• _EXCERPTED DATA_:
-- pv_equiv track=rewrite | github.com/pvankumar2410/mypythonlab | 3rd 1.py | alphabet_wars
-- ===== SOURCE A (Python) =====
-- def alphabet_wars(war):
--     count=0
--     left={'w' : 4,'p' : 3,'b' : 2,'s' : 1}
--     right={'m' : 4,'q' : 3,'d' : 2,'z' : 1}
--
--     for i in war:
--         if i in left:
--             count = left[i] + count
--
--         elif i in right:
--             count = right[i] - count
--
--
--     if count < 0:
--          return "Right side wins"
--
--     if count > 0:
--          return "left side wins"
--
--     if count == 0:
--         return "Lets fight again"
-- ===== SOURCE B (Python) =====
-- def alphabet_wars(war):
--     left = {'w': 4, 'p': 3, 'b': 2, 's': 1}
--     right = {'m': 4, 'q': 3, 'd': 2, 'z': 1}
--     flips = 0
--     total = 0
--     for ch in reversed(war):
--         sign = 1 if flips % 2 == 0 else -1
--         if ch in left:
--             total += left[ch] * sign
--         elif ch in right:
--             total += right[ch] * sign
--             flips += 1
--     if total < 0:
--         return "Right side wins"
--     if total > 0:
--         return "left side wins"
--     return "Lets fight again"
-- ===== Notes on version B (the rewrite author's own statement) =====
-- stated objective: alternative
-- what changed: Replaces the sign-flipping recurrence (count = right[i] - count) by a single reverse-order pass that sums each letter's value with a sign given by the parity of right-side letters seen so far, instead of mutating the accumulator through sign flips.
import Mathlib
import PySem

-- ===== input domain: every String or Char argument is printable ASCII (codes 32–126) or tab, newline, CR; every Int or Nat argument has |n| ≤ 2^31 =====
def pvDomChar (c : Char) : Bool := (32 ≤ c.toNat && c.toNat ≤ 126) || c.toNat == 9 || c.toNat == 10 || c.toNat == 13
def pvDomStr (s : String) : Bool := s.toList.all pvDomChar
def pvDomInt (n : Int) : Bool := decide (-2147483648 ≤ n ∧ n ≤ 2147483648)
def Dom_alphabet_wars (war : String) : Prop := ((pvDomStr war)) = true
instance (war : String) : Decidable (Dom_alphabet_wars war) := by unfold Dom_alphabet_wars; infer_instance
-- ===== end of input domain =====

-- B replaces A's sign-flipping accumulator recurrence by a reverse pass summing each
-- letter's value with a parity-of-right-letters sign (objective: alternative, same cost).

-- ===== PORT A =====
-- the two literal dicts both Pythons define
def pvLeft : PySem.Dict Char Int := PySem.Dict.ofList [('w',4),('p',3),('b',2),('s',1)]
def pvRight : PySem.Dict Char Int := PySem.Dict.ofList [('m',4),('q',3),('d',2),('z',1)]

-- A's loop body: 'if i in left: count = left[i]+count elif i in right: count = right[i]-count'
def pvStepA (count : Int) (i : Char) : Int :=
  match pvLeft.get? i with
  | some v => v + count
  | none =>
    match pvRight.get? i with
    | some v => v - count
    | none => count

def alphabet_wars (war : String) : String :=
  let count := war.toList.foldl pvStepA 0
  if count < 0 then "Right side wins"
  else if count > 0 then "left side wins"
  else "Lets fight again"

-- ===== PORT B =====
-- B's loop body over reversed(war); state = (flips, total)
def pvStepB (st : Int × Int) (ch : Char) : Int × Int :=
  let sign : Int := if st.1 % 2 == 0 then 1 else -1
  match pvLeft.get? ch with
  | some v => (st.1, st.2 + v * sign)
  | none =>
    match pvRight.get? ch with
    | some v => (st.1 + 1, st.2 + v * sign)
    | none => st

def alphabet_wars_alt (war : String) : String :=
  let r := war.toList.reverse.foldl pvStepB (0, 0)
  if r.2 < 0 then "Right side wins"
  else if r.2 > 0 then "left side wins"
  else "Lets fight again"

-- ===== PRECONDITION & SPEC =====
def Spec_alphabet_wars (war : String) (out : String) : Prop := out = alphabet_wars_alt war
instance (war : String) (out : String) : Decidable (Spec_alphabet_wars war out) := by unfold Spec_alphabet_wars; infer_instance

-- ===== CLAIM (what is proved, stated in full; the proofs are below) =====
def Claim_equal_alphabet_wars : Prop := ∀ (war : String), Dom_alphabet_wars war → Spec_alphabet_wars war (alphabet_wars war)

-- ===== LEMMAS AND PROOFS =====
-- the sign B applies: +1 for even flip count, -1 for odd
def pvSgn (f : Int) : Int := if f % 2 == 0 then 1 else -1

theorem pvSgn_succ (f : Int) : pvSgn (f + 1) = -pvSgn f := by
  unfold pvSgn
  rcases Int.emod_two_eq f with h | h
  · have h1 : (f + 1) % 2 = 1 := by omega
    simp [h, h1]
  · have h1 : (f + 1) % 2 = 0 := by omega
    simp [h, h1]

-- invariant: A's forward fold from c equals B's reverse-pass total plus the parity sign times c
theorem pvKey : ∀ (l : List Char) (c : Int),
    l.foldl pvStepA c =
      (l.reverse.foldl pvStepB (0, 0)).2 + pvSgn (l.reverse.foldl pvStepB (0, 0)).1 * c := by
  intro l
  induction l with
  | nil => intro c; simp [pvSgn]
  | cons x t ih =>
    intro c
    have hrev : (x :: t).reverse.foldl pvStepB (0, 0)
        = pvStepB (t.reverse.foldl pvStepB (0, 0)) x := by
      simp [List.foldl_append]
    rw [List.foldl_cons, ih (pvStepA c x), hrev]
    set st := t.reverse.foldl pvStepB (0, 0) with hst
    unfold pvStepA pvStepB
    cases hl : pvLeft.get? x with
    | some v => simp only [pvSgn]; ring
    | none =>
      simp only
      cases hr : pvRight.get? x with
      | some v =>
        rw [pvSgn_succ]
        simp only [pvSgn]
        ring
      | none => rfl

-- ===== VERDICT (by name: the statement is the Claim_ definition above) =====
theorem alphabet_wars_spec : Claim_equal_alphabet_wars := by
  intro war _
  unfold Spec_alphabet_wars alphabet_wars alphabet_wars_alt
  have h := pvKey war.toList 0
  simp only [mul_zero, add_zero] at h
  simp only [h]
-- ===== LEMMAS AND PROOFS =====

-- cell value A[n][v] (total form used by both ports), grid height and width of row 0
def pvG (A : List (List Int)) (n v : Int) : Int :=
  PySem.List.pyGetD (PySem.List.pyGetD A n []) v 0
def pvH (A : List (List Int)) : Int := (A.length : Int)
def pvW (A : List (List Int)) : Int := ((PySem.List.pyGetD A 0 []).length : Int)

-- A's per-cell peak test as a single Bool
def pvPeakb (A : List (List Int)) (n v : Int) : Bool :=
  decide ((0 < n ∧ (pvG A (n-1) v < pvG A n v ∧ 2 ≤ |pvG A n v - pvG A (n-1) v|)) ∨
          (n < pvH A - 1 ∧ (pvG A (n+1) v < pvG A n v ∧ 2 ≤ |pvG A n v - pvG A (n+1) v|)) ∨
          (0 < v ∧ (pvG A n (v-1) < pvG A n v ∧ 2 ≤ |pvG A n v - pvG A n (v-1)|)) ∨
          (v < pvW A - 1 ∧ (pvG A n (v+1) < pvG A n v ∧ 2 ≤ |pvG A n v - pvG A n (v+1)|)))

lemma pv_gt_abs_iff (a b : Int) : (b < a ∧ 2 ≤ |a - b|) ↔ 2 ≤ a - b := by
  constructor
  · rintro ⟨h1, h2⟩
    rwa [abs_of_pos (by omega)] at h2
  · intro h
    exact ⟨by omega, by rw [abs_of_pos (by omega)]; omega⟩

lemma pvPeakb_iff (A : List (List Int)) (n v : Int) :
    pvPeakb A n v = true ↔
      ((0 < n ∧ 2 ≤ pvG A n v - pvG A (n-1) v) ∨
       (n < pvH A - 1 ∧ 2 ≤ pvG A n v - pvG A (n+1) v) ∨
       (0 < v ∧ 2 ≤ pvG A n v - pvG A n (v-1)) ∨
       (v < pvW A - 1 ∧ 2 ≤ pvG A n v - pvG A n (v+1))) := by
  unfold pvPeakb
  rw [decide_eq_true_eq, pv_gt_abs_iff, pv_gt_abs_iff, pv_gt_abs_iff, pv_gt_abs_iff]

-- A-side: sum/count bridging
lemma pv_sum_countP_product (l1 l2 : List Int) (p : Int → Int → Bool) :
    (l1.map (fun n => ((l2.countP (fun v => p n v) : Nat) : Int))).sum =
      (((l1 ×ˢ l2).countP (fun y => p y.1 y.2) : Nat) : Int) := by
  induction l1 with
  | nil => simp
  | cons a l ih =>
    simp only [List.map_cons, List.sum_cons, ih, List.product_cons, List.countP_append,
      List.countP_map]
    have hc : ((fun (y : Int × Int) => p y.1 y.2) ∘ fun b => (a, b)) = fun v => p a v := rfl
    rw [hc]
    push_cast
    ring

set_option maxHeartbeats 1000000 in
lemma pv_countA (A : List (List Int)) :
    count_peaks A =
      (((PySem.List.pyRange 0 (pvH A) 1 ×ˢ PySem.List.pyRange 0 (pvW A) 1).countP
          (fun y => pvPeakb A y.1 y.2) : Nat) : Int) := by
  unfold count_peaks pvH pvW
  have hinner : ∀ (n : Int) (c : Int),
      (PySem.List.pyRange 0 ((PySem.List.pyGetD A 0 []).length : Int) 1).foldl (fun c v =>
        let number := PySem.List.pyGetD (PySem.List.pyGetD A n []) v 0
        let hasPeak := false
        let hasPeak := if 0 < n then
            let up := PySem.List.pyGetD (PySem.List.pyGetD A (n-1) []) v 0
            hasPeak || (decide (number > up) && decide (2 ≤ |number - up|))
          else hasPeak
        let hasPeak := if n < (A.length : Int) - 1 then
            let down := PySem.List.pyGetD (PySem.List.pyGetD A (n+1) []) v 0
            hasPeak || (decide (number > down) && decide (2 ≤ |number - down|))
          else hasPeak
        let hasPeak := if 0 < v then
            let left := PySem.List.pyGetD (PySem.List.pyGetD A n []) (v-1) 0
            hasPeak || (decide (number > left) && decide (2 ≤ |number - left|))
          else hasPeak
        let hasPeak := if v < ((PySem.List.pyGetD A 0 []).length : Int) - 1 then
            let right := PySem.List.pyGetD (PySem.List.pyGetD A n []) (v+1) 0
            hasPeak || (decide (number > right) && decide (2 ≤ |number - right|))
          else hasPeak
        if hasPeak then c + 1 else c) c
      = c + (((PySem.List.pyRange 0 ((PySem.List.pyGetD A 0 []).length : Int) 1).countP (fun v => pvPeakb A n v) : Nat) : Int) := by
    intro n c
    have hb : (fun (c : Int) (v : Int) =>
        let number := PySem.List.pyGetD (PySem.List.pyGetD A n []) v 0
        let hasPeak := false
        let hasPeak := if 0 < n then
            let up := PySem.List.pyGetD (PySem.List.pyGetD A (n-1) []) v 0
            hasPeak || (decide (number > up) && decide (2 ≤ |number - up|))
          else hasPeak
        let hasPeak := if n < (A.length : Int) - 1 then
            let down := PySem.List.pyGetD (PySem.List.pyGetD A (n+1) []) v 0
            hasPeak || (decide (number > down) && decide (2 ≤ |number - down|))
          else hasPeak
        let hasPeak := if 0 < v then
            let left := PySem.List.pyGetD (PySem.List.pyGetD A n []) (v-1) 0
            hasPeak || (decide (number > left) && decide (2 ≤ |number - left|))
          else hasPeak
        let hasPeak := if v < ((PySem.List.pyGetD A 0 []).length : Int) - 1 then
            let right := PySem.List.pyGetD (PySem.List.pyGetD A n []) (v+1) 0
            hasPeak || (decide (number > right) && decide (2 ≤ |number - right|))
          else hasPeak
        if hasPeak then c + 1 else c)
        = (fun c v => if pvPeakb A n v then c + 1 else c) := by
      funext c v
      refine if_congr ?_ rfl rfl
      simp only [pvPeakb, pvG, pvH, pvW, gt_iff_lt, decide_eq_true_eq]
      by_cases h1 : 0 < n <;> by_cases h2 : n < (A.length : Int) - 1 <;>
        by_cases h3 : 0 < v <;> by_cases h4 : v < ((PySem.List.pyGetD A 0 []).length : Int) - 1 <;>
        simp [h1, h2, h3, h4] <;> tauto
    rw [hb, PySem.List.foldl_count_if]
  simp only [hinner]
  rw [PySem.List.foldl_add]
  rw [pv_sum_countP_product (PySem.List.pyRange 0 (A.length : Int) 1)
        (PySem.List.pyRange 0 ((PySem.List.pyGetD A 0 []).length : Int) 1) (pvPeakb A)]
  rw [zero_add]
-- pv_equiv track=rewrite | github.com/Ganz-24/EECS4312_W26_SpecChain | src/08_metrics.py | parse_spec_line
-- ===== SOURCE A (Python) =====
-- def parse_spec_line(line: str) -> tuple[str, str]:
--     mappings = {
--         "- Description:": "description",
--         "- Source Persona:": "source_persona",
--         "- Traceability:": "traceability",
--         "- Acceptance Criteria:": "acceptance_criteria",
--         "- Notes:": "notes",
--     }
--
--     for prefix, field_name in mappings.items():
--         if line.startswith(prefix):
--             raw_value = line[len(prefix):].strip()
--             return field_name, extract_value(raw_value)
--
--     return "", ""
--
-- def extract_value(raw_value: str) -> str:
--     raw_value = raw_value.strip()
--     if raw_value.startswith("[") and raw_value.endswith("]"):
--         return raw_value[1:-1].strip()
--     return raw_value
-- ===== SOURCE B (Python) =====
-- _FIELDS = {
--     "- Description": "description",
--     "- Source Persona": "source_persona",
--     "- Traceability": "traceability",
--     "- Acceptance Criteria": "acceptance_criteria",
--     "- Notes": "notes",
-- }
--
-- def parse_spec_line(line: str) -> tuple[str, str]:
--     key, sep, rest = line.partition(":")
--     if not sep:
--         return "", ""
--     field = _FIELDS.get(key)
--     if field is None:
--         return "", ""
--     return field, extract_value(rest.strip())
--
-- def extract_value(raw_value: str) -> str:
--     raw_value = raw_value.strip()
--     if raw_value.startswith("[") and raw_value.endswith("]"):
--         return raw_value[1:-1].strip()
--     return raw_value
-- ===== Notes on version B (the rewrite author's own statement) =====
-- stated objective: idiomatic
-- what changed: Replaces the loop that tries startswith for each of the five prefixes with a single partition at the first colon followed by one dict lookup of the key.
import Mathlib
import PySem

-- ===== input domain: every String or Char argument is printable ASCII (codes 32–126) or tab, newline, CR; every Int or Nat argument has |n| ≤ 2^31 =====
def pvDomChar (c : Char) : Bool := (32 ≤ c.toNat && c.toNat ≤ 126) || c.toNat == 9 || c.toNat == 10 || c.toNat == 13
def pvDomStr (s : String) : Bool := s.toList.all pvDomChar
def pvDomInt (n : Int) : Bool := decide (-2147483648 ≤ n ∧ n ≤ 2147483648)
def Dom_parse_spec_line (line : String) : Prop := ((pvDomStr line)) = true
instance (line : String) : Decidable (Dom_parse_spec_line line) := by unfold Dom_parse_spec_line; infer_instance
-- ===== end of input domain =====

-- B replaces A's prefix-scan loop by one partition at the first colon and a dict lookup on the key (idiomatic decomposition, same cost).

-- ===== PORT A =====
-- extract_value, shared verbatim by both Pythons
def pv_extract_value (raw_value : String) : String :=
  let raw := PySem.Str.strip raw_value
  if PySem.Str.startswith raw "[" && PySem.Str.endswith raw "]" then
    PySem.Str.strip (PySem.Str.slice raw (some 1) (some (-1)))
  else raw

def pv_mappings : List (String × String) :=
  [("- Description:", "description"),
   ("- Source Persona:", "source_persona"),
   ("- Traceability:", "traceability"),
   ("- Acceptance Criteria:", "acceptance_criteria"),
   ("- Notes:", "notes")]

def parse_spec_line_loop (line : String) : List (String × String) → String × String
  | [] => ("", "")
  | (pre, field_name) :: rest =>
    if PySem.Str.startswith line pre then
      (field_name,
       pv_extract_value (PySem.Str.strip (PySem.Str.slice line (some (PySem.Str.len pre : Int)) none)))
    else parse_spec_line_loop line rest

def parse_spec_line (line : String) : String × String :=
  parse_spec_line_loop line pv_mappings

-- ===== PORT B =====
def pv_fields : PySem.Dict String String := PySem.Dict.mk
  [("- Description", "description"),
   ("- Source Persona", "source_persona"),
   ("- Traceability", "traceability"),
   ("- Acceptance Criteria", "acceptance_criteria"),
   ("- Notes", "notes")]

def parse_spec_line_alt (line : String) : String × String :=
  -- line.partition ported by hand (exact): key = chars before the first colon;
  -- sep is empty iff no colon occurs, i.e. iff the key is the whole string
  let cs := line.toList
  let key := cs.takeWhile (· != ':')
  if key.length = cs.length then ("", "")
  else
    match PySem.Dict.get? pv_fields (String.ofList key) with
    | none => ("", "")
    | some field => (field, pv_extract_value (PySem.Str.strip (String.ofList (cs.drop (key.length + 1)))))

-- ===== PRECONDITION & SPEC =====
def Spec_parse_spec_line (line : String) (out : String × String) : Prop := out = parse_spec_line_alt line
instance (line : String) (out : String × String) : Decidable (Spec_parse_spec_line line out) := by unfold Spec_parse_spec_line; infer_instance

-- ===== CLAIM (what is proved, stated in full; the proofs are below) =====
def Claim_equal_parse_spec_line : Prop := ∀ (line : String), Dom_parse_spec_line line → Spec_parse_spec_line line (parse_spec_line line)

-- ===== LEMMAS AND PROOFS =====

-- a colon-free prefix followed by a colon is a prefix of (k ++ colon :: r), k colon-free, exactly when it equals k
lemma pv_prefix_colon (q : List Char) : ∀ (k r : List Char), ':' ∉ q → ':' ∉ k →
    ((q ++ [':']) <+: (k ++ ':' :: r) ↔ q = k) := by
  induction q with
  | nil =>
    intro k r _ hk
    cases k with
    | nil => simp
    | cons c k' =>
      simp only [List.nil_append, List.cons_append, List.cons_prefix_cons]
      constructor
      · rintro ⟨h1, -⟩
        exact absurd h1.symm (by intro h; exact hk (h ▸ List.mem_cons_self))
      · intro h; cases h
  | cons a q' ih =>
    intro k r hq hk
    cases k with
    | nil =>
      simp only [List.cons_append, List.nil_append, List.cons_prefix_cons]
      constructor
      · rintro ⟨h1, -⟩
        exact absurd h1 (by intro h; exact hq (h ▸ List.mem_cons_self))
      · intro h; cases h
    | cons c k' =>
      simp only [List.cons_append, List.cons_prefix_cons]
      rw [ih k' r (fun h => hq (List.mem_cons_of_mem _ h)) (fun h => hk (List.mem_cons_of_mem _ h))]
      constructor
      · rintro ⟨h1, h2⟩; rw [h1, h2]
      · intro h; injection h with h1 h2; exact ⟨h1, h2⟩

lemma pv_sw_iff (line : String) (k r : List Char) (hcs : line.toList = k ++ ':' :: r)
    (hk : ':' ∉ k) (p q : String) (hpq : p.toList = q.toList ++ [':']) (hq : ':' ∉ q.toList) :
    PySem.Str.startswith line p = decide (q.toList = k) := by
  rcases Decidable.em (q.toList = k) with h | h
  · simp only [h, decide_true]
    rw [PySem.Str.startswith_eq]
    rw [PySem.Chars.startswith_iff, hpq, hcs, h]
    exact ⟨r, by simp⟩
  · simp only [h, decide_false]
    rw [PySem.Str.startswith_eq]
    apply Bool.eq_false_iff.mpr
    intro hsw
    rw [PySem.Chars.startswith_iff, hpq, hcs] at hsw
    exact h ((pv_prefix_colon _ _ _ hq hk).mp hsw)

lemma pv_no_colon_no_prefix (line : String) (hnc : ':' ∉ line.toList)
    (p : String) (hp : ':' ∈ p.toList) : PySem.Str.startswith line p = false := by
  rw [PySem.Str.startswith_eq]
  apply Bool.eq_false_iff.mpr
  intro hsw
  rw [PySem.Chars.startswith_iff] at hsw
  exact hnc (hsw.subset hp)

-- on a literal dict the lookup condition is an equality of the key's characters
lemma pv_beq (k : List Char) (lit : String) : (lit == String.ofList k) = decide (lit.toList = k) := by
  rcases Decidable.em (lit.toList = k) with h | h
  · have : lit = String.ofList k := String.toList_inj.mp (by simp [h])
    simp [this]
  · simp only [h, decide_false]
    exact beq_eq_false_iff_ne.mpr (fun he => h (by rw [he]; simp))

-- the string A hands to extract_value equals the one B hands to it, in the matched branch
lemma pv_value_eq (line : String) (k r : List Char) (_hcs : line.toList = k ++ ':' :: r)
    (p q : String) (hpq : p.toList = q.toList ++ [':']) (h : q.toList = k) :
    PySem.Str.strip (PySem.Str.slice line (some (PySem.Str.len p : Int)) none)
      = PySem.Str.strip (String.ofList (line.toList.drop (k.length + 1))) := by
  congr 1
  apply String.toList_inj.mp
  have hlen : PySem.Str.len p = ((k.length + 1 : Nat) : Int) := by
    rw [PySem.Str.len_eq, hpq, h]; simp [List.length_append]
  rw [hlen]
  simp only [PySem.Str.toList_slice, PySem.Chars.slice_eq_listSlice, String.toList_ofList]
  exact PySem.List.slice_from_natCast (xs := line.toList) (a := k.length + 1)

lemma pv_main (line : String) : parse_spec_line line = parse_spec_line_alt line := by
  have hspan := List.takeWhile_append_dropWhile (p := (· != ':')) (l := line.toList)
  have hk : ':' ∉ line.toList.takeWhile (· != ':') := by
    intro hm
    have := List.mem_takeWhile_imp hm
    simp at this
  cases hd : line.toList.dropWhile (· != ':') with
  | nil =>
    have hkc : line.toList.takeWhile (· != ':') = line.toList := by
      rw [hd, List.append_nil] at hspan; exact hspan
    have hnc : ':' ∉ line.toList := fun hm => hk (by rw [hkc]; exact hm)
    have hin : ∀ p : String, ':' ∈ p.toList → PySem.Str.startswith line p = false :=
      fun p hp => pv_no_colon_no_prefix line hnc p hp
    simp only [parse_spec_line, parse_spec_line_loop, pv_mappings, parse_spec_line_alt]
    rw [hin _ (by decide), hin _ (by decide), hin _ (by decide), hin _ (by decide), hin _ (by decide)]
    simp [hkc]
  | cons c r =>
    have hc : c = ':' := by
      have h2 := List.head_dropWhile_not (p := (· != ':')) (l := line.toList) (by rw [hd]; simp)
      simp only [hd, List.head_cons] at h2
      simpa using h2
    subst hc
    have hcs : line.toList = line.toList.takeWhile (· != ':') ++ ':' :: r := by
      conv_lhs => rw [← hspan, hd]
    set k := line.toList.takeWhile (· != ':') with hkdef
    have hlen_ne : ¬ (k.length = line.toList.length) := by
      rw [hcs]; simp
    have hdrop : line.toList.drop (k.length + 1) = r := by
      rw [hcs, show k ++ ':' :: r = (k ++ [':']) ++ r by simp,
          show k.length + 1 = (k ++ [':']).length by simp]
      exact List.drop_left
    simp only [parse_spec_line, parse_spec_line_loop, pv_mappings]
    rw [pv_sw_iff line k r hcs hk "- Description:" "- Description" (by decide) (by decide),
        pv_sw_iff line k r hcs hk "- Source Persona:" "- Source Persona" (by decide) (by decide),
        pv_sw_iff line k r hcs hk "- Traceability:" "- Traceability" (by decide) (by decide),
        pv_sw_iff line k r hcs hk "- Acceptance Criteria:" "- Acceptance Criteria" (by decide) (by decide),
        pv_sw_iff line k r hcs hk "- Notes:" "- Notes" (by decide) (by decide)]
    simp only [parse_spec_line_alt, pv_fields]
    simp only [← hkdef, if_neg hlen_ne, PySem.Dict.get?_mk_cons, pv_beq]
    by_cases h1 : ("- Description" : String).toList = k
    · simp only [h1, decide_true, if_true]
      rw [pv_value_eq line k r hcs "- Description:" "- Description" (by decide) h1, hdrop]
    have h1' : decide (("- Description" : String).toList = k) = false := decide_eq_false h1
    simp only [h1', Bool.false_eq_true, if_false]
    by_cases h2 : ("- Source Persona" : String).toList = k
    · simp only [h2, decide_true, if_true]
      rw [pv_value_eq line k r hcs "- Source Persona:" "- Source Persona" (by decide) h2, hdrop]
    have h2' : decide (("- Source Persona" : String).toList = k) = false := decide_eq_false h2
    simp only [h2', Bool.false_eq_true, if_false]
    by_cases h3 : ("- Traceability" : String).toList = k
    · simp only [h3, decide_true, if_true]
      rw [pv_value_eq line k r hcs "- Traceability:" "- Traceability" (by decide) h3, hdrop]
    have h3' : decide (("- Traceability" : String).toList = k) = false := decide_eq_false h3
    simp only [h3', Bool.false_eq_true, if_false]
    by_cases h4 : ("- Acceptance Criteria" : String).toList = k
    · simp only [h4, decide_true, if_true]
      rw [pv_value_eq line k r hcs "- Acceptance Criteria:" "- Acceptance Criteria" (by decide) h4, hdrop]
    have h4' : decide (("- Acceptance Criteria" : String).toList = k) = false := decide_eq_false h4
    simp only [h4', Bool.false_eq_true, if_false]
    by_cases h5 : ("- Notes" : String).toList = k
    · simp only [h5, decide_true, if_true]
      rw [pv_value_eq line k r hcs "- Notes:" "- Notes" (by decide) h5, hdrop]
    have h5' : decide (("- Notes" : String).toList = k) = false := decide_eq_false h5
    simp only [h5', Bool.false_eq_true, if_false]
    rfl

-- ===== VERDICT (by name: the statement is the Claim_ definition above) =====
theorem parse_spec_line_spec : Claim_equal_parse_spec_line := by
  intro line _
  exact pv_main line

• _EXERCISE GOAL_:
The lines that contain the word "partition" are wanted; copy each of them from the records.

• _EXERCISE RESULT_:
--     key, sep, rest = line.partition(":")
-- what changed: Replaces the loop that tries startswith for each of the five prefixes with a single partition at the first colon followed by one dict lookup of the key.
-- B replaces A's prefix-scan loop by one partition at the first colon and a dict lookup on the key (idiomatic decomposition, same cost).
  -- line.partition ported by hand (exact): key = chars before the first colon;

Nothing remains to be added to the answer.